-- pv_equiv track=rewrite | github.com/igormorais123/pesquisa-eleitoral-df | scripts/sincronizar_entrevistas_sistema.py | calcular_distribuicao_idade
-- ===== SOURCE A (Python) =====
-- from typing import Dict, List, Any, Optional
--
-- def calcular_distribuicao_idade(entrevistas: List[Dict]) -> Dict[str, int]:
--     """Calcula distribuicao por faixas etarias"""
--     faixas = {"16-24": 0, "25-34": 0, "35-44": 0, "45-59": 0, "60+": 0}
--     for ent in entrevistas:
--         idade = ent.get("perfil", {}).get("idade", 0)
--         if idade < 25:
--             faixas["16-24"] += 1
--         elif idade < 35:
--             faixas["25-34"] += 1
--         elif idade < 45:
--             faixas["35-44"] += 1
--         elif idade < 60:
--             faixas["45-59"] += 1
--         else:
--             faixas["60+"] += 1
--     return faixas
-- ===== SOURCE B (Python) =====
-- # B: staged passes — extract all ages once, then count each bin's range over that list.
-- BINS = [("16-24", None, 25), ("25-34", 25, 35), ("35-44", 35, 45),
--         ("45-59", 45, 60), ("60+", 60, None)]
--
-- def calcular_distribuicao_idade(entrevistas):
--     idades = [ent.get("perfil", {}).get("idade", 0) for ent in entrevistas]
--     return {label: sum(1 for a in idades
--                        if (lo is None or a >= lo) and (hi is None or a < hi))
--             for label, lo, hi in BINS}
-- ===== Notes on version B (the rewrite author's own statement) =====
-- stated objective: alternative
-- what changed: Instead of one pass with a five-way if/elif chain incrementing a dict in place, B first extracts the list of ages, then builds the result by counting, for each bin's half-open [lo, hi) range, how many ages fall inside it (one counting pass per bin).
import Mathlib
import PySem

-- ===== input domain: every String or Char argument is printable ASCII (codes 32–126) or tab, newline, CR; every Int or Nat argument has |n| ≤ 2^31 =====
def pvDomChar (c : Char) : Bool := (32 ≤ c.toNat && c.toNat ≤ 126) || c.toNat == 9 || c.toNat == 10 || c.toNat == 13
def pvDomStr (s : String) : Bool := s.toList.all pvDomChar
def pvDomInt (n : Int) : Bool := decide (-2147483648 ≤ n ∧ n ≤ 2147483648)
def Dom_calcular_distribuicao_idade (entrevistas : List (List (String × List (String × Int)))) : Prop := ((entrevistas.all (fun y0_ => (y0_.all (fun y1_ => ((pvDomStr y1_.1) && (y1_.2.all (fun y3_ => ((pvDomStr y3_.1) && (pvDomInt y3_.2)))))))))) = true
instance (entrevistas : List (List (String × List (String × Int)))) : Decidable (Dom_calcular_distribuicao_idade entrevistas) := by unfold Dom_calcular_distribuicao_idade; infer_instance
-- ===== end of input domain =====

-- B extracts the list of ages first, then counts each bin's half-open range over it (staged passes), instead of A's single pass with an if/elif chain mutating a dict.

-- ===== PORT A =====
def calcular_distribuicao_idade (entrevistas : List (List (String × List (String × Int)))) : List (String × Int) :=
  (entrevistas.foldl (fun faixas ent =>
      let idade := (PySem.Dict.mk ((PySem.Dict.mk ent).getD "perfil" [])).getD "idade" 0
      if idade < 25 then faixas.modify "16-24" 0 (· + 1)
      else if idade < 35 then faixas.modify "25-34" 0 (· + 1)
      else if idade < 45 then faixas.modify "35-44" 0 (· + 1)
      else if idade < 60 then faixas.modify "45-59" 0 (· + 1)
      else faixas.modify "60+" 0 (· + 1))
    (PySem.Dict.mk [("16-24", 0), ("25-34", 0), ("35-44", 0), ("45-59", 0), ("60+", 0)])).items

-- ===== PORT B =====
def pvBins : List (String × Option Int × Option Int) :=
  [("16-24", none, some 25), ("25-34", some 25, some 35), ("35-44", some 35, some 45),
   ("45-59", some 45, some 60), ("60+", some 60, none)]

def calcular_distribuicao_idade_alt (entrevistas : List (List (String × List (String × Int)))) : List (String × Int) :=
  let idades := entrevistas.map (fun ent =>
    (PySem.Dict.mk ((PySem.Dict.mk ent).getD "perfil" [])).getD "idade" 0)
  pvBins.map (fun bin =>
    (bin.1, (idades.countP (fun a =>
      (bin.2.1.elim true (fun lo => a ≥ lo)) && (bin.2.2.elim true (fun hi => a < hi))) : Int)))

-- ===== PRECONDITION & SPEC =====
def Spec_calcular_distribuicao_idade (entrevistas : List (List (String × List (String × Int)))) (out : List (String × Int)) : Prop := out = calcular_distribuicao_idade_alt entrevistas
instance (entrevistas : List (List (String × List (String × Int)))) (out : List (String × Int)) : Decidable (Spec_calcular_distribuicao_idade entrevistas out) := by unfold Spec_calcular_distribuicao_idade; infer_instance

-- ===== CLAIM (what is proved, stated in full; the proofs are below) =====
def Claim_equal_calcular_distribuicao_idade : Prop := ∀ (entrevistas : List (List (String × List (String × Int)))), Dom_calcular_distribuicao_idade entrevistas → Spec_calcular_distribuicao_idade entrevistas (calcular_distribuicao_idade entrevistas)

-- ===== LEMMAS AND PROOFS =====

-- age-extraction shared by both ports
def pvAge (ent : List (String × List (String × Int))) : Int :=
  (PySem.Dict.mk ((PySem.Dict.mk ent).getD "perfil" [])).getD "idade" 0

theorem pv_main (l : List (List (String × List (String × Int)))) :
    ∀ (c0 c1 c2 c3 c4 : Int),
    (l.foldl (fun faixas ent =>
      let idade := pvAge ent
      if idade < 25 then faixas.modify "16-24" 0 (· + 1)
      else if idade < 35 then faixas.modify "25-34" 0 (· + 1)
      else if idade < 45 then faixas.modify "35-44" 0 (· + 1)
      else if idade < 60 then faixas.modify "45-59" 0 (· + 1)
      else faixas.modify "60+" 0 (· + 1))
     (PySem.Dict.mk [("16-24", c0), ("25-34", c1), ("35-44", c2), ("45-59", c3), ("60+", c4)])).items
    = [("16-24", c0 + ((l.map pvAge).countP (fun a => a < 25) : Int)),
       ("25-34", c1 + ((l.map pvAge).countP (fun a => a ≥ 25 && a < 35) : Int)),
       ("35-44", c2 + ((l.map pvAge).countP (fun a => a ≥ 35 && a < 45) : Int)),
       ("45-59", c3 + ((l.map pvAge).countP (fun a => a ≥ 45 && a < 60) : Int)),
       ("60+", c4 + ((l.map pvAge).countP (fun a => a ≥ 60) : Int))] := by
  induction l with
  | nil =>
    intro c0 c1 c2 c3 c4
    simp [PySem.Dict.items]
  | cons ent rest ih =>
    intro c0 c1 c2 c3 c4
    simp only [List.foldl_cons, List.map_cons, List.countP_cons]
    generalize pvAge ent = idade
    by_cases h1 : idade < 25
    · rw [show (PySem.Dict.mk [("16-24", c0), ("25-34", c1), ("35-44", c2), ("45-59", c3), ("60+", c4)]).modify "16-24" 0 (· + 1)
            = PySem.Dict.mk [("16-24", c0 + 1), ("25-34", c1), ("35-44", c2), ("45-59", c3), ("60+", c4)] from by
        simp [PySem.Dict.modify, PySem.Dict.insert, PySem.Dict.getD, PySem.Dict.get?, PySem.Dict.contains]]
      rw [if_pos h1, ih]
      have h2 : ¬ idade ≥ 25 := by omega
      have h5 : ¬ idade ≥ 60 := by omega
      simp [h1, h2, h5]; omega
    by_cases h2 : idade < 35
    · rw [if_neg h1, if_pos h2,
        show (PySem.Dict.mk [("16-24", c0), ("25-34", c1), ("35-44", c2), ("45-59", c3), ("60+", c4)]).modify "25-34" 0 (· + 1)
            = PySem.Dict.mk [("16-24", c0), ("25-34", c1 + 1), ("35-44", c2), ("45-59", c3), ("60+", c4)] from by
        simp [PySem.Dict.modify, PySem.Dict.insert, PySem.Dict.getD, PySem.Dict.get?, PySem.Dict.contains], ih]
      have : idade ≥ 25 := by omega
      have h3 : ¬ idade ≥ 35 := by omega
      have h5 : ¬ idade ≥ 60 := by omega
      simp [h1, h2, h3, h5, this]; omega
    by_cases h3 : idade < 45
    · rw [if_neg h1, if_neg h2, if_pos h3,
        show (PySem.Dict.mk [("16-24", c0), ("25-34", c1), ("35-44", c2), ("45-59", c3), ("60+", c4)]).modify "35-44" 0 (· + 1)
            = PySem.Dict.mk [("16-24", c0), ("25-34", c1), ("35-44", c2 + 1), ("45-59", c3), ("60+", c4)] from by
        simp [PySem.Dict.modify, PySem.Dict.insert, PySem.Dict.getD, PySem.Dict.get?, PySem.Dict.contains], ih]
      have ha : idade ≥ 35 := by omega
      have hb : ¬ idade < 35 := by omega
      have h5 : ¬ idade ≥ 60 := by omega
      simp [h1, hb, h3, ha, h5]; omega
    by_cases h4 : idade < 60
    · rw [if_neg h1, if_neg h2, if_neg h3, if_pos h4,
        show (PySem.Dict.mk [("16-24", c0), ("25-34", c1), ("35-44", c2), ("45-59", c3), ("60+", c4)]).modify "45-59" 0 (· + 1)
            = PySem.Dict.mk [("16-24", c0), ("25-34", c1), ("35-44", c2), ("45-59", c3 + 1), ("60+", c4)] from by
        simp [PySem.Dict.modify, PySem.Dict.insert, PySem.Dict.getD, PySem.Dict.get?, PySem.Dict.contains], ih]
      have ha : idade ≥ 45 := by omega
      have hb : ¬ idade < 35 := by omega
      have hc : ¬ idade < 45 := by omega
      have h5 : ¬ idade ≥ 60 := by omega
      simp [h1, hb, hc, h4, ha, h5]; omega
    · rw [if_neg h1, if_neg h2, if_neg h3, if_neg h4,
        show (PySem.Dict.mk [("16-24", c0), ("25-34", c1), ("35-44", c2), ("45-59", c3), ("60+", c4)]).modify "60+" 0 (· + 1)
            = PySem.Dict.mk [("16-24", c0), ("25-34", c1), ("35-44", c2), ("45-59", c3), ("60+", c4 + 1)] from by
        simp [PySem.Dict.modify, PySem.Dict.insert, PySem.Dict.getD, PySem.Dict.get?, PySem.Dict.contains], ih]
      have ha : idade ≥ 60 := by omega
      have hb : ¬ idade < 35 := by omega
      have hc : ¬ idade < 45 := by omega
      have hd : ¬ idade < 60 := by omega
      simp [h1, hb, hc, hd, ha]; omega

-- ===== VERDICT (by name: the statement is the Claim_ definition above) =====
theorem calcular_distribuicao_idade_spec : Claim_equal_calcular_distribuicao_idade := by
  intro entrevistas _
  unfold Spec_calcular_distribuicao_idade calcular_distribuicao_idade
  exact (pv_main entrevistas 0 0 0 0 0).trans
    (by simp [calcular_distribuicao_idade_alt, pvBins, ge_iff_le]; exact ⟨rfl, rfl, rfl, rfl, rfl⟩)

======

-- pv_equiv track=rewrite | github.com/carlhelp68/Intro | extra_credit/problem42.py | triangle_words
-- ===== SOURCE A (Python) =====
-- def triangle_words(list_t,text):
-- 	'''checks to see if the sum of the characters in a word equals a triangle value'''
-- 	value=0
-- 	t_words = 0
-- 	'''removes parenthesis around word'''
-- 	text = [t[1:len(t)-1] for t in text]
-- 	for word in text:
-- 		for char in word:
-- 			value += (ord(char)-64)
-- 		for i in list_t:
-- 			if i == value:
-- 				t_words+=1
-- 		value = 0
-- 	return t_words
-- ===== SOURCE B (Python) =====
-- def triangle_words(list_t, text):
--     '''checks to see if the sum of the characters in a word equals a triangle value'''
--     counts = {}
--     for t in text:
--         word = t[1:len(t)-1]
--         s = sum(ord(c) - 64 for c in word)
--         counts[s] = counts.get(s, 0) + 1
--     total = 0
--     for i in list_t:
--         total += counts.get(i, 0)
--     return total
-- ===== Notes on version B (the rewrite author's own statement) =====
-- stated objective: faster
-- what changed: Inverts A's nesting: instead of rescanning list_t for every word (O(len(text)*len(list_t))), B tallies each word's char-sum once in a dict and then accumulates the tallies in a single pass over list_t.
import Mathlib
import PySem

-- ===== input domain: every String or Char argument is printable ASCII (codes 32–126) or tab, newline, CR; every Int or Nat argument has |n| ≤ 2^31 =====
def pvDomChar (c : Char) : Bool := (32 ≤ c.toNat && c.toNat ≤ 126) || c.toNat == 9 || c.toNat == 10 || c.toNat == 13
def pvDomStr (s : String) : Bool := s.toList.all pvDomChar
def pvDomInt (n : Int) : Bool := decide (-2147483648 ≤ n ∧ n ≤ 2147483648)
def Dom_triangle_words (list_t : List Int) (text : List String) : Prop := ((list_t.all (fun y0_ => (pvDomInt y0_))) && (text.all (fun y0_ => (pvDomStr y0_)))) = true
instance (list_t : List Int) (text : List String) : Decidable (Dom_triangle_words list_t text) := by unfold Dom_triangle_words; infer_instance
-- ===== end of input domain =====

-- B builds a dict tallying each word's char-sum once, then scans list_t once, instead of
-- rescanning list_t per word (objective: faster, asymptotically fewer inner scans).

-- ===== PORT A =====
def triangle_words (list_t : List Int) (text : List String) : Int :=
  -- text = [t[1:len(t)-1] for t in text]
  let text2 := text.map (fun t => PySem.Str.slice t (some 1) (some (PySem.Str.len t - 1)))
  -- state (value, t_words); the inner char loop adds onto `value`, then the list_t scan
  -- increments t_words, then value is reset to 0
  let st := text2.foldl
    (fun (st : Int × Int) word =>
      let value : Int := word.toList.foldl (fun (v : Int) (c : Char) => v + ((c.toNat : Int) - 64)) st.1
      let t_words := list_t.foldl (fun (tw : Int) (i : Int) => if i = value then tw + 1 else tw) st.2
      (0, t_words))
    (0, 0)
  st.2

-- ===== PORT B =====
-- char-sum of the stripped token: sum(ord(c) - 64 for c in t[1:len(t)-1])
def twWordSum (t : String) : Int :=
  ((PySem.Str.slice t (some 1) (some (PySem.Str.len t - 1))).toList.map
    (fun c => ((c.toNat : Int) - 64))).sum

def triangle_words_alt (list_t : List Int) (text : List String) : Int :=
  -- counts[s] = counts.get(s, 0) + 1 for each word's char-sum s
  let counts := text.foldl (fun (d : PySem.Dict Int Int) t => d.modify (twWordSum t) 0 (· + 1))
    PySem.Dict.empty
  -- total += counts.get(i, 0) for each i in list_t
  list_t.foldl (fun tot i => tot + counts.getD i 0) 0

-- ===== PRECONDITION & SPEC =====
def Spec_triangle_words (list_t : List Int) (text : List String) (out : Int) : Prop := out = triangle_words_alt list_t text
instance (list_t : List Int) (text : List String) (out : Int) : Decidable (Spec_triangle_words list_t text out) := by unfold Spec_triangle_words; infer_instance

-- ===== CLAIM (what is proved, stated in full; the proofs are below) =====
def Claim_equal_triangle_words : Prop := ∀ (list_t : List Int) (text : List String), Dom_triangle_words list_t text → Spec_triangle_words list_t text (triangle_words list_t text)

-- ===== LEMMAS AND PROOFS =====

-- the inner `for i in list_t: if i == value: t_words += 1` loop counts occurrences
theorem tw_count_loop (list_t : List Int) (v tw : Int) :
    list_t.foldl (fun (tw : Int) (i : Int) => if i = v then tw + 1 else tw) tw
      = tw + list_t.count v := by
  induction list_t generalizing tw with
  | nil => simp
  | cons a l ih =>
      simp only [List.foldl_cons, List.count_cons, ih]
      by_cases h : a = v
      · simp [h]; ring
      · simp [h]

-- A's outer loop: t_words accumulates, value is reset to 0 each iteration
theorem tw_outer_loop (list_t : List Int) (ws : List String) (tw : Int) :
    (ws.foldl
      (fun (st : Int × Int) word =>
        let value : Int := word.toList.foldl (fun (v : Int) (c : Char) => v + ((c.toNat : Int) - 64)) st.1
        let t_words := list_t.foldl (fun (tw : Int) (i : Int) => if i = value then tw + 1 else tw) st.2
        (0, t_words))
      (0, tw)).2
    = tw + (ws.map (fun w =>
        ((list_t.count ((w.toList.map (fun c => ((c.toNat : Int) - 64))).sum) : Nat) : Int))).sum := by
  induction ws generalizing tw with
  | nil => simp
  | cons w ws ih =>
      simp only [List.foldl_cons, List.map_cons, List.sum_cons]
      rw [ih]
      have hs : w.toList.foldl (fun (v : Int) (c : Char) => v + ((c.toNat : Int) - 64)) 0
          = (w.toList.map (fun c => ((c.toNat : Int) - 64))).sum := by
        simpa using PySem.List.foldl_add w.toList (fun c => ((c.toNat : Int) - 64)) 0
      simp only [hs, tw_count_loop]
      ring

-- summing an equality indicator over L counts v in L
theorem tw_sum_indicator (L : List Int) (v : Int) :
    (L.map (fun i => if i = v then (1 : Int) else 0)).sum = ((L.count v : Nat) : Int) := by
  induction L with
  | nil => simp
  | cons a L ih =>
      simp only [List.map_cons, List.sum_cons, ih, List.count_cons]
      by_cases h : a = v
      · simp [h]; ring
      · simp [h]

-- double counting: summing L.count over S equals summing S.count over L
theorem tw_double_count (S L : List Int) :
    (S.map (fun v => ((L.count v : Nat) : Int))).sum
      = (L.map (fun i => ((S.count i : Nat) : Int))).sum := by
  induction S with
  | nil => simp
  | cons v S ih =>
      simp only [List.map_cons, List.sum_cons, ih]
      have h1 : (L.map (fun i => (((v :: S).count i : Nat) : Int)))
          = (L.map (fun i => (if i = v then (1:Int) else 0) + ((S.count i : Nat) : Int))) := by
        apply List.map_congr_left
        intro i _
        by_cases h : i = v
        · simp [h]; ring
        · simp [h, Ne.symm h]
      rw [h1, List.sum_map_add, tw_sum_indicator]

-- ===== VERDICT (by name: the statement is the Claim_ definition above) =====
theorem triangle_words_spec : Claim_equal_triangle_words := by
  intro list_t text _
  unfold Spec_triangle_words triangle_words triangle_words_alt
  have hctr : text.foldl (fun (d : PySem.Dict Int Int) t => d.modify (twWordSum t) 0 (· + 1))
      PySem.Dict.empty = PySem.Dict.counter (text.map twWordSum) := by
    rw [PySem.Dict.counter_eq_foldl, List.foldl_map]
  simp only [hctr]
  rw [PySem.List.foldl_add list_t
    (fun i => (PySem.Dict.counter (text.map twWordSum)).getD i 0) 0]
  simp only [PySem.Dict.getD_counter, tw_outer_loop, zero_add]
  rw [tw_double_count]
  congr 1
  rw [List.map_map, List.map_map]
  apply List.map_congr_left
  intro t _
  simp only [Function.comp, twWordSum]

======

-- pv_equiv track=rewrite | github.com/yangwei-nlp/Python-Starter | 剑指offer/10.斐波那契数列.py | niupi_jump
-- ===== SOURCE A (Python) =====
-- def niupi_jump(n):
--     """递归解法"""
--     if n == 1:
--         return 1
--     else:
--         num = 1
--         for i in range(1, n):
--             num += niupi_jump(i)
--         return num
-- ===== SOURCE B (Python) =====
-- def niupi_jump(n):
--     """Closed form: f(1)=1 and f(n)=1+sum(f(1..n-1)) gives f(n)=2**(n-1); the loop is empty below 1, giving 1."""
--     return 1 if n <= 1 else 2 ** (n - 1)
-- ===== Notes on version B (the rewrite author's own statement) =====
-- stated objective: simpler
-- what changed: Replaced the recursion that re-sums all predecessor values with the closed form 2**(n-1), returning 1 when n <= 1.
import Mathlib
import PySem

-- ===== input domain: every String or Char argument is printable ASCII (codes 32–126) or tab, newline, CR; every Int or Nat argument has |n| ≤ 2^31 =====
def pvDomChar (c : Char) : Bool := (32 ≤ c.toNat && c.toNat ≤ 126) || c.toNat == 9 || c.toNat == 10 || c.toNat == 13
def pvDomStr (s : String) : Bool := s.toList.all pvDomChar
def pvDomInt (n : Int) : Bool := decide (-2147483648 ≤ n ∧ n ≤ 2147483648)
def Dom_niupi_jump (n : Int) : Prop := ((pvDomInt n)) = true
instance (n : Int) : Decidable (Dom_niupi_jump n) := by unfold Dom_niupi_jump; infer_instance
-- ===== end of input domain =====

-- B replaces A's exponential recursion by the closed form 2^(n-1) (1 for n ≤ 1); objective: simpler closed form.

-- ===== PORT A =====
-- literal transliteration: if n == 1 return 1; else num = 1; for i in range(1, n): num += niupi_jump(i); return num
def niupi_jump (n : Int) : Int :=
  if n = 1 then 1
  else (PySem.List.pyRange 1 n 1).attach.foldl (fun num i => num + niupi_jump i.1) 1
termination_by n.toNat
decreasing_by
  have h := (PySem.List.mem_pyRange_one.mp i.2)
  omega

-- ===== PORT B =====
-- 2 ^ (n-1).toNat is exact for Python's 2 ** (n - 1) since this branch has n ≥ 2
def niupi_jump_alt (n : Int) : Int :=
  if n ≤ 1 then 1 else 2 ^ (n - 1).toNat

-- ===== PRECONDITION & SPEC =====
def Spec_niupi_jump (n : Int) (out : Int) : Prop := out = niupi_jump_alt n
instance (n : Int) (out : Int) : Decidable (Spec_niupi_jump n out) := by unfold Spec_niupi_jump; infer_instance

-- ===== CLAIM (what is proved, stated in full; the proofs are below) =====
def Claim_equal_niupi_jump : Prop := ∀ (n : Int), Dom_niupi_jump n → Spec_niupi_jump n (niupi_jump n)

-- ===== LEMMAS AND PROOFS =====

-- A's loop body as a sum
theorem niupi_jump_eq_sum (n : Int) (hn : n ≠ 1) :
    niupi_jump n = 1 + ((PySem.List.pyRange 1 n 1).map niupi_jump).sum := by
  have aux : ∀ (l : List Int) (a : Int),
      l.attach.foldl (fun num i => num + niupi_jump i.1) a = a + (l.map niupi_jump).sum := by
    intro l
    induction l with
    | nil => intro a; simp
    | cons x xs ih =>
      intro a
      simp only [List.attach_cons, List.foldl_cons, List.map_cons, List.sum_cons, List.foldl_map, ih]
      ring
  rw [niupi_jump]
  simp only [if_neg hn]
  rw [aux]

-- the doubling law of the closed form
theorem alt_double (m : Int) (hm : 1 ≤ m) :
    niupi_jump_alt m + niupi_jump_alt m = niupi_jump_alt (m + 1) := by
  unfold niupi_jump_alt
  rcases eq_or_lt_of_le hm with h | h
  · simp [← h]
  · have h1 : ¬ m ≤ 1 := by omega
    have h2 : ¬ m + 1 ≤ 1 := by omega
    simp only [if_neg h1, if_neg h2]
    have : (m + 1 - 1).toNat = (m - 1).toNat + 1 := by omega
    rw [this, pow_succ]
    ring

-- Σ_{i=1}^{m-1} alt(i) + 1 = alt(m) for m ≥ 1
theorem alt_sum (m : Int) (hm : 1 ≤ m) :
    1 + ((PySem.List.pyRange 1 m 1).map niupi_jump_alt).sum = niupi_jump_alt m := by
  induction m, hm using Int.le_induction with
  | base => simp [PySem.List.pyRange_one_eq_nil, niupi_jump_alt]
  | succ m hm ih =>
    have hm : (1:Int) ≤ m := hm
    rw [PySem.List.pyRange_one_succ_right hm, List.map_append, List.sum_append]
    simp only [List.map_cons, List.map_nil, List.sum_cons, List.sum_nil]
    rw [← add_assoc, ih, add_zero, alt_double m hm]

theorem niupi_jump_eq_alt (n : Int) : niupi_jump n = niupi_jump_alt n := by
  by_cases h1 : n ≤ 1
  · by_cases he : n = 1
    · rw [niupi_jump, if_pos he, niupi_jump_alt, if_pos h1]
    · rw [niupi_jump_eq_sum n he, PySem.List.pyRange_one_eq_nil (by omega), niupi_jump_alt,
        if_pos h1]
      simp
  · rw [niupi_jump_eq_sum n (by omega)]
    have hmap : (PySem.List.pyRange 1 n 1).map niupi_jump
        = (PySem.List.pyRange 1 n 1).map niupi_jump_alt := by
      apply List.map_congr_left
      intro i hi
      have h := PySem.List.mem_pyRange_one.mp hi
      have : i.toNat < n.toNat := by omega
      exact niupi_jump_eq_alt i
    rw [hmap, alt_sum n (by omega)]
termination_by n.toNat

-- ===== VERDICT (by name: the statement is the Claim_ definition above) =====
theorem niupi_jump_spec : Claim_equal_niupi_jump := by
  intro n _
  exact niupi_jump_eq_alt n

======

Required action: Reproduce, character for character, only the lines of the preceding data that start at the line with "-- the doubling law of the closed form" and end at the line with "have : (m +", both included.

Written reply:
-- the doubling law of the closed form
theorem alt_double (m : Int) (hm : 1 ≤ m) :
    niupi_jump_alt m + niupi_jump_alt m = niupi_jump_alt (m + 1) := by
  unfold niupi_jump_alt
  rcases eq_or_lt_of_le hm with h | h
  · simp [← h]
  · have h1 : ¬ m ≤ 1 := by omega
    have h2 : ¬ m + 1 ≤ 1 := by omega
    simp only [if_neg h1, if_neg h2]
    have : (m + 1 - 1).toNat = (m - 1).toNat + 1 := by omega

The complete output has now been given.